Dataset records:
=== Begin Enclosure ===

-- pv_equiv track=rewrite | github.com/MindDevastation/factory-vm | services/analytics_center/page_aggregations.py | _overall_freshness
-- ===== SOURCE A (Python) =====
-- from typing import Any
--
-- def _overall_freshness(source_states: dict[str, str]) -> dict[str, Any]:
--     states = list(source_states.values())
--     if states and all(state == "MISSING" for state in states):
--         return {"status": "MISSING", "warning": "no canonical analytics source data"}
--     if "STALE" in states:
--         stale_sources = sorted([k for k, v in source_states.items() if v == "STALE"])
--         return {"status": "STALE", "warning": f"stale upstream sources: {', '.join(stale_sources)}"}
--     if "PARTIAL" in states or "MISSING" in states:
--         degraded_sources = sorted([k for k, v in source_states.items() if v in {"PARTIAL", "MISSING"}])
--         return {"status": "PARTIAL", "warning": f"degraded upstream sources: {', '.join(degraded_sources)}"}
--     return {"status": "FRESH", "warning": None}
-- ===== SOURCE B (Python) =====
-- def _overall_freshness(source_states: dict[str, str]) -> dict:
--     groups: dict[str, list[str]] = {}
--     for k, v in source_states.items():
--         groups.setdefault(v, []).append(k)
--     if groups and set(groups) == {"MISSING"}:
--         return {"status": "MISSING", "warning": "no canonical analytics source data"}
--     if "STALE" in groups:
--         return {"status": "STALE", "warning": "stale upstream sources: " + ", ".join(sorted(groups["STALE"]))}
--     if "PARTIAL" in groups or "MISSING" in groups:
--         return {"status": "PARTIAL", "warning": "degraded upstream sources: " + ", ".join(sorted(groups.get("PARTIAL", []) + groups.get("MISSING", [])))}
--     return {"status": "FRESH", "warning": None}
-- ===== Notes on version B (the rewrite author's own statement) =====
-- stated objective: alternative
-- what changed: Instead of re-scanning the items with a fresh filter in every branch, B makes one grouping pass building a dict state->list of source keys and each branch just looks up (and sorts) the prebuilt groups; the PARTIAL branch sorts the concatenation of the PARTIAL and MISSING groups.
import Mathlib
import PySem

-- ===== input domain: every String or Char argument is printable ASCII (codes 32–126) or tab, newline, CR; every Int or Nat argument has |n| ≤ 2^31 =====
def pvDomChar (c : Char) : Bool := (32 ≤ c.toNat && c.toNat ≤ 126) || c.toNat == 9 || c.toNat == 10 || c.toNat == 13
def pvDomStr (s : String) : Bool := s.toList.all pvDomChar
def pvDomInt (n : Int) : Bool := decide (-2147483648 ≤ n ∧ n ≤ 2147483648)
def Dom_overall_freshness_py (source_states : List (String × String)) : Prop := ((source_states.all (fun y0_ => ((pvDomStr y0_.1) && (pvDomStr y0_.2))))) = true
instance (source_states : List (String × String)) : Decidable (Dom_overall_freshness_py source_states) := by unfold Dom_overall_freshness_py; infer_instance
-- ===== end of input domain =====

-- B replaces A's per-branch filtering scans by one grouping pass (dict state -> list of source keys) consumed by the branches; alternative structure, same cost.
-- The Python parameter is a dict; both ports decode the association-list encoding with PySem.Dict.ofList (last value wins, first position kept, as dict() does).


-- ===== PORT A =====
def overall_freshness_py (source_states : List (String × String)) : List (String × Option String) :=
  let d := PySem.Dict.ofList source_states
  let states := d.values
  if !states.isEmpty && states.all (fun state => state == "MISSING") then
    [("status", some "MISSING"), ("warning", some "no canonical analytics source data")]
  else if states.contains "STALE" then
    let stale_sources := PySem.List.sorted ((d.items.filter (fun p => p.2 == "STALE")).map (fun p => p.1)) (fun x => x) false
    [("status", some "STALE"), ("warning", some ("stale upstream sources: " ++ PySem.Str.join ", " stale_sources))]
  else if states.contains "PARTIAL" || states.contains "MISSING" then
    let degraded_sources := PySem.List.sorted ((d.items.filter (fun p => p.2 == "PARTIAL" || p.2 == "MISSING")).map (fun p => p.1)) (fun x => x) false
    [("status", some "PARTIAL"), ("warning", some ("degraded upstream sources: " ++ PySem.Str.join ", " degraded_sources))]
  else
    [("status", some "FRESH"), ("warning", none)]

-- ===== PORT B =====
def overall_freshness_py_alt (source_states : List (String × String)) : List (String × Option String) :=
  let d := PySem.Dict.ofList source_states
  -- groups.setdefault(v, []).append(k)  ==  groups[v] = groups.get(v, []) + [k]  ==  Dict.modify
  let groups : PySem.Dict String (List String) :=
    d.items.foldl (fun g p => g.modify p.2 [] (fun ks => ks ++ [p.1])) PySem.Dict.empty
  if !groups.items.isEmpty && PySem.Set.equal groups.keys ["MISSING"] then
    [("status", some "MISSING"), ("warning", some "no canonical analytics source data")]
  else if groups.contains "STALE" then
    -- groups["STALE"] is guarded by the containment test, so getD is exact here
    [("status", some "STALE"), ("warning", some ("stale upstream sources: " ++ PySem.Str.join ", " (PySem.List.sorted (groups.getD "STALE" []) (fun x => x) false)))]
  else if groups.contains "PARTIAL" || groups.contains "MISSING" then
    [("status", some "PARTIAL"), ("warning", some ("degraded upstream sources: " ++ PySem.Str.join ", " (PySem.List.sorted (groups.getD "PARTIAL" [] ++ groups.getD "MISSING" []) (fun x => x) false)))]
  else
    [("status", some "FRESH"), ("warning", none)]

-- ===== PRECONDITION & SPEC =====
def Spec_overall_freshness_py (source_states : List (String × String)) (out : List (String × Option String)) : Prop := out = overall_freshness_py_alt source_states
instance (source_states : List (String × String)) (out : List (String × Option String)) : Decidable (Spec_overall_freshness_py source_states out) := by unfold Spec_overall_freshness_py; infer_instance

-- ===== CLAIM (what is proved, stated in full; the proofs are below) =====
def Claim_equal_overall_freshness_py : Prop := ∀ (source_states : List (String × String)), Dom_overall_freshness_py source_states → Spec_overall_freshness_py source_states (overall_freshness_py source_states)

-- ===== LEMMAS AND PROOFS =====

/-- The grouping fold of B, over an arbitrary items list. -/
def pvGroups (l : List (String × String)) : PySem.Dict String (List String) :=
  l.foldl (fun g p => g.modify p.2 [] (fun ks => ks ++ [p.1])) PySem.Dict.empty

theorem pvGroups_keys (l : List (String × String)) :
    (pvGroups l).keys = PySem.Set.ofList (l.map (fun p => p.2)) := by
  unfold pvGroups
  rw [PySem.Dict.keys_foldl_modify_key (key := fun p : String × String => p.2)
        (f := fun (g : PySem.Dict String (List String)) p => fun ks => ks ++ [p.1]) (d0 := [])]
  simp [PySem.Set.ofList_eq_foldl, PySem.Set.update, PySem.Dict.keys_empty]

theorem pvGroups_getD (l : List (String × String)) (v : String) :
    (pvGroups l).getD v [] = (l.filter (fun p => p.2 == v)).map (fun p => p.1) := by
  unfold pvGroups
  have : l.foldl (fun g p => g.modify p.2 [] (fun ks => ks ++ [p.1])) PySem.Dict.empty
       = (l.map Prod.swap).foldl (fun (g : PySem.Dict String (List String)) p => g.modify p.1 [] (fun ks => ks ++ [p.2])) PySem.Dict.empty := by
    rw [List.foldl_map]
    simp only [Prod.fst_swap, Prod.snd_swap]
  rw [this, PySem.Dict.getD_foldl_modify_append]
  simp [List.filter_map, List.map_map]
  rfl

theorem pvFilter_or_perm (l : List (String × String)) :
    (l.filter (fun p => p.2 == "PARTIAL" || p.2 == "MISSING")).Perm
      (l.filter (fun p => p.2 == "PARTIAL") ++ l.filter (fun p => p.2 == "MISSING")) := by
  induction l with
  | nil => simp
  | cons a t ih =>
    by_cases hp : a.2 = "PARTIAL"
    · simp [hp]; exact ih
    · by_cases hm : a.2 = "MISSING"
      · simp [hm]
        exact (ih.cons a).trans List.perm_middle.symm
      · simp [hp, hm]; exact ih

theorem pvMain (l : List (String × String)) :
    (let states := l.map (fun p => p.2)
     if !states.isEmpty && states.all (fun state => state == "MISSING") then
       [("status", some "MISSING"), ("warning", some "no canonical analytics source data")]
     else if states.contains "STALE" then
       [("status", some "STALE"), ("warning", some ("stale upstream sources: " ++ PySem.Str.join ", " (PySem.List.sorted ((l.filter (fun p => p.2 == "STALE")).map (fun p => p.1)) (fun x => x) false)))]
     else if states.contains "PARTIAL" || states.contains "MISSING" then
       [("status", some "PARTIAL"), ("warning", some ("degraded upstream sources: " ++ PySem.Str.join ", " (PySem.List.sorted ((l.filter (fun p => p.2 == "PARTIAL" || p.2 == "MISSING")).map (fun p => p.1)) (fun x => x) false)))]
     else
       [("status", some "FRESH"), ("warning", (none : Option String))])
    =
    (let groups := pvGroups l
     if !groups.items.isEmpty && PySem.Set.equal groups.keys ["MISSING"] then
       [("status", some "MISSING"), ("warning", some "no canonical analytics source data")]
     else if groups.contains "STALE" then
       [("status", some "STALE"), ("warning", some ("stale upstream sources: " ++ PySem.Str.join ", " (PySem.List.sorted (groups.getD "STALE" []) (fun x => x) false)))]
     else if groups.contains "PARTIAL" || groups.contains "MISSING" then
       [("status", some "PARTIAL"), ("warning", some ("degraded upstream sources: " ++ PySem.Str.join ", " (PySem.List.sorted (groups.getD "PARTIAL" [] ++ groups.getD "MISSING" []) (fun x => x) false)))]
     else
       [("status", some "FRESH"), ("warning", (none : Option String))]) := by
  have hk := pvGroups_keys l
  have hcond : ∀ v : String, (pvGroups l).contains v = (l.map (fun p => p.2)).contains v := by
    intro v
    rw [PySem.Dict.contains_eq_decide_mem_keys, hk, Bool.eq_iff_iff]
    simp [PySem.Set.mem_ofList]
  have hempty : (pvGroups l).items.isEmpty = (l.map (fun p => p.2)).isEmpty := by
    have h1 : (pvGroups l).keys.isEmpty = (pvGroups l).items.isEmpty := by
      simp only [PySem.Dict.keys, List.isEmpty_map]
    rw [← h1, hk, Bool.eq_iff_iff]
    simp only [List.isEmpty_iff]
    cases hs : l.map (fun p => p.2) with
    | nil => simp [PySem.Set.ofList]
    | cons a t =>
      constructor
      · intro h
        have := (PySem.Set.mem_ofList (a :: t) a).mpr List.mem_cons_self
        rw [h] at this
        cases this
      · intro h; cases h
  have hall : (!(l.map (fun p => p.2)).isEmpty && (l.map (fun p => p.2)).all (fun state => state == "MISSING"))
            = (!(pvGroups l).items.isEmpty && PySem.Set.equal (pvGroups l).keys ["MISSING"]) := by
    rw [hempty, hk]
    cases hs : l.map (fun p => p.2) with
    | nil => simp
    | cons s rest =>
      simp only [List.isEmpty_cons, Bool.not_false, Bool.true_and]
      rw [Bool.eq_iff_iff, List.all_eq_true, PySem.Set.equal_iff]
      constructor
      · intro h x
        simp only [PySem.Set.mem_ofList, List.mem_singleton]
        constructor
        · intro hx; simpa using h x hx
        · intro hx
          have : s = "MISSING" := by simpa using h s List.mem_cons_self
          rw [hx, ← this]; exact List.mem_cons_self
      · intro h x hx
        have := (h x).mp (by simpa [PySem.Set.mem_ofList] using hx)
        simpa using this
  have hS := pvGroups_getD l "STALE"
  have hPM : PySem.List.sorted ((l.filter (fun p => p.2 == "PARTIAL" || p.2 == "MISSING")).map (fun p => p.1)) (fun x => x) false
           = PySem.List.sorted ((pvGroups l).getD "PARTIAL" [] ++ (pvGroups l).getD "MISSING" []) (fun x => x) false := by
    rw [pvGroups_getD l "PARTIAL", pvGroups_getD l "MISSING", ← List.map_append,
        PySem.List.sorted_id_eq_sorted_id_iff_perm]
    exact (pvFilter_or_perm l).map (fun p => p.1)
  simp only [hall, hcond, hS, hPM]

-- ===== VERDICT (by name: the statement is the Claim_ definition above) =====
theorem overall_freshness_py_spec : Claim_equal_overall_freshness_py := by
  intro ss _
  unfold Spec_overall_freshness_py overall_freshness_py overall_freshness_py_alt
  have h := pvMain (PySem.Dict.ofList ss).items
  simpa [pvGroups, PySem.Dict.values] using h
-- pv_equiv track=rewrite | github.com/Jobberson/Python-For-Uni | Constraint Satisfaction Problems/Algorithms/Exercise 1.py | backtrack
-- ===== SOURCE A (Python) =====
-- options = [
--     [10, 5, 2],  # day 1
--     [5, 2],      # day 2
--     [2, 0],      # day 3
--     [10, 5, 2],  # day 4
--     [0]          # day 5
-- ]
--
-- max_irrigation = 20
--
-- def backtrack(day, currentIrrigation, currentSum):
--     if day == len(options): # all days have been processed
--         if currentSum <= max_irrigation:
--             return currentIrrigation.copy() # that's the solution
--         else:
--             return None # to much irrigation
--
--     for amount in options[day]:
--         if currentSum + amount > max_irrigation: # if too much irrigation
--             continue # skip this amount
--
--         currentIrrigation.append(amount) #if not too much irrigation, add it to the current irrigation
--
--         # then recurse to the next day
--         result = backtrack(day + 1, currentIrrigation, currentSum + amount)
--
--         # if there's a solution, return it
--         if result is not None:
--             return result
--
--         # if not, remove the last amount added
--         currentIrrigation.pop()
--
--     # if no solution was found, return None
--     return None
-- ===== SOURCE B (Python) =====
-- options = [
--     [10, 5, 2],  # day 1
--     [5, 2],      # day 2
--     [2, 0],      # day 3
--     [10, 5, 2],  # day 4
--     [0]          # day 5
-- ]
--
-- max_irrigation = 20
--
-- def backtrack(day, currentIrrigation, currentSum):
--     # Iterative depth-first search with an explicit stack of (day, sum, next-option-index)
--     # frames, replacing the recursion; same mutation of currentIrrigation as the recursive
--     # version (left extended on success, restored on failure).
--     stack = [[day, currentSum, 0]]
--     while stack:
--         frame = stack[-1]
--         d, s, i = frame
--         if d == len(options):
--             if s <= max_irrigation:
--                 return currentIrrigation.copy()
--         elif i < len(options[d]):
--             frame[2] = i + 1
--             amount = options[d][i]
--             if s + amount <= max_irrigation:
--                 currentIrrigation.append(amount)
--                 stack.append([d + 1, s + amount, 0])
--             continue
--         stack.pop()
--         if stack:
--             currentIrrigation.pop()
--     return None
-- ===== Notes on version B (the rewrite author's own statement) =====
-- stated objective: alternative
-- what changed: The recursive backtracking over the fixed options table is replaced by an iterative depth-first search with an explicit stack of (day, sum, next-option-index) frames, descending/backtracking by pushing/popping frames instead of by function calls, with the same option order, pruning and in-place mutation of currentIrrigation.
import Mathlib
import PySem

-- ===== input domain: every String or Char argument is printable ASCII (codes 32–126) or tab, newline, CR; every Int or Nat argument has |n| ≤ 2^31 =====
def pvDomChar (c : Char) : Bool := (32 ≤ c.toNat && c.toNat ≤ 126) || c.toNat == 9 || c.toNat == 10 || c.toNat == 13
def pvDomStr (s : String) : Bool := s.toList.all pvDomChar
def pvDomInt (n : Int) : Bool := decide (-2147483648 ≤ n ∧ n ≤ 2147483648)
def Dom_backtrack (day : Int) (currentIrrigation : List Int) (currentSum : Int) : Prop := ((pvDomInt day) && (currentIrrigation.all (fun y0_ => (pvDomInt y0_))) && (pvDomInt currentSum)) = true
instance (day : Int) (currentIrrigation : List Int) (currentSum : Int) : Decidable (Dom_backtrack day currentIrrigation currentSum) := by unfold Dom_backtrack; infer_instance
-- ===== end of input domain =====

-- B replaces A's recursive backtracking by an iterative explicit-stack DFS (same option
-- order, same pruning); equivalence is about the RETURN value only — both Pythons mutate
-- currentIrrigation identically (extended on success, restored on failure).

-- ===== PORT A =====
-- the module-level table `options` and `max_irrigation = 20`
def pvOptions : List (List Int) := [[10, 5, 2], [5, 2], [2, 0], [10, 5, 2], [0]]

-- A recurses on `day`; the Nat fuel only makes the recursion structural: inside Pre_
-- (day ∈ [-5,5]) the recursion depth is at most 11, so fuel 16 is never exhausted.
-- `options[day]` raising IndexError (day outside [-5,5]) is modelled by `none` (outside Pre_).
mutual
def pvBF : Nat → Int → List Int → Int → Option (List Int)
  | 0, _, _, _ => none
  | f + 1, day, ci, cs =>
    if day = 5 then               -- day == len(options)
      if cs ≤ 20 then some ci else none
    else
      match PySem.List.pyGet? pvOptions day with
      | none => none              -- IndexError (outside Pre_)
      | some row => pvLoopA f day ci cs row
termination_by f _ _ _ => (f, 0)

-- the `for amount in options[day]` loop; `ci.append`/`pop` around the recursive call
-- become recursing with `ci ++ [a]` and continuing with `ci`
def pvLoopA : Nat → Int → List Int → Int → List Int → Option (List Int)
  | _, _, _, _, [] => none
  | f, day, ci, cs, a :: rest =>
    if cs + a > 20 then pvLoopA f day ci cs rest
    else
      match pvBF f (day + 1) (ci ++ [a]) (cs + a) with
      | some r => some r
      | none => pvLoopA f day ci cs rest
termination_by f _ _ _ r => (f, r.length + 1)
end

def backtrack (day : Int) (currentIrrigation : List Int) (currentSum : Int) : Option (List Int) :=
  pvBF 16 day currentIrrigation currentSum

=== End Enclosure ===

- TO DO -
Look above for the line with "cons a t ih =>" and the line with "rw [← h1, hk, Bool.eq_iff_iff]", and reproduce exactly those two lines plus every line between, nothing more.

- ANSWER TO THIS TASK -
  | cons a t ih =>
    by_cases hp : a.2 = "PARTIAL"
    · simp [hp]; exact ih
    · by_cases hm : a.2 = "MISSING"
      · simp [hm]
        exact (ih.cons a).trans List.perm_middle.symm
      · simp [hp, hm]; exact ih

theorem pvMain (l : List (String × String)) :
    (let states := l.map (fun p => p.2)
     if !states.isEmpty && states.all (fun state => state == "MISSING") then
       [("status", some "MISSING"), ("warning", some "no canonical analytics source data")]
     else if states.contains "STALE" then
       [("status", some "STALE"), ("warning", some ("stale upstream sources: " ++ PySem.Str.join ", " (PySem.List.sorted ((l.filter (fun p => p.2 == "STALE")).map (fun p => p.1)) (fun x => x) false)))]
     else if states.contains "PARTIAL" || states.contains "MISSING" then
       [("status", some "PARTIAL"), ("warning", some ("degraded upstream sources: " ++ PySem.Str.join ", " (PySem.List.sorted ((l.filter (fun p => p.2 == "PARTIAL" || p.2 == "MISSING")).map (fun p => p.1)) (fun x => x) false)))]
     else
       [("status", some "FRESH"), ("warning", (none : Option String))])
    =
    (let groups := pvGroups l
     if !groups.items.isEmpty && PySem.Set.equal groups.keys ["MISSING"] then
       [("status", some "MISSING"), ("warning", some "no canonical analytics source data")]
     else if groups.contains "STALE" then
       [("status", some "STALE"), ("warning", some ("stale upstream sources: " ++ PySem.Str.join ", " (PySem.List.sorted (groups.getD "STALE" []) (fun x => x) false)))]
     else if groups.contains "PARTIAL" || groups.contains "MISSING" then
       [("status", some "PARTIAL"), ("warning", some ("degraded upstream sources: " ++ PySem.Str.join ", " (PySem.List.sorted (groups.getD "PARTIAL" [] ++ groups.getD "MISSING" []) (fun x => x) false)))]
     else
       [("status", some "FRESH"), ("warning", (none : Option String))]) := by
  have hk := pvGroups_keys l
  have hcond : ∀ v : String, (pvGroups l).contains v = (l.map (fun p => p.2)).contains v := by
    intro v
    rw [PySem.Dict.contains_eq_decide_mem_keys, hk, Bool.eq_iff_iff]
    simp [PySem.Set.mem_ofList]
  have hempty : (pvGroups l).items.isEmpty = (l.map (fun p => p.2)).isEmpty := by
    have h1 : (pvGroups l).keys.isEmpty = (pvGroups l).items.isEmpty := by
      simp only [PySem.Dict.keys, List.isEmpty_map]
    rw [← h1, hk, Bool.eq_iff_iff]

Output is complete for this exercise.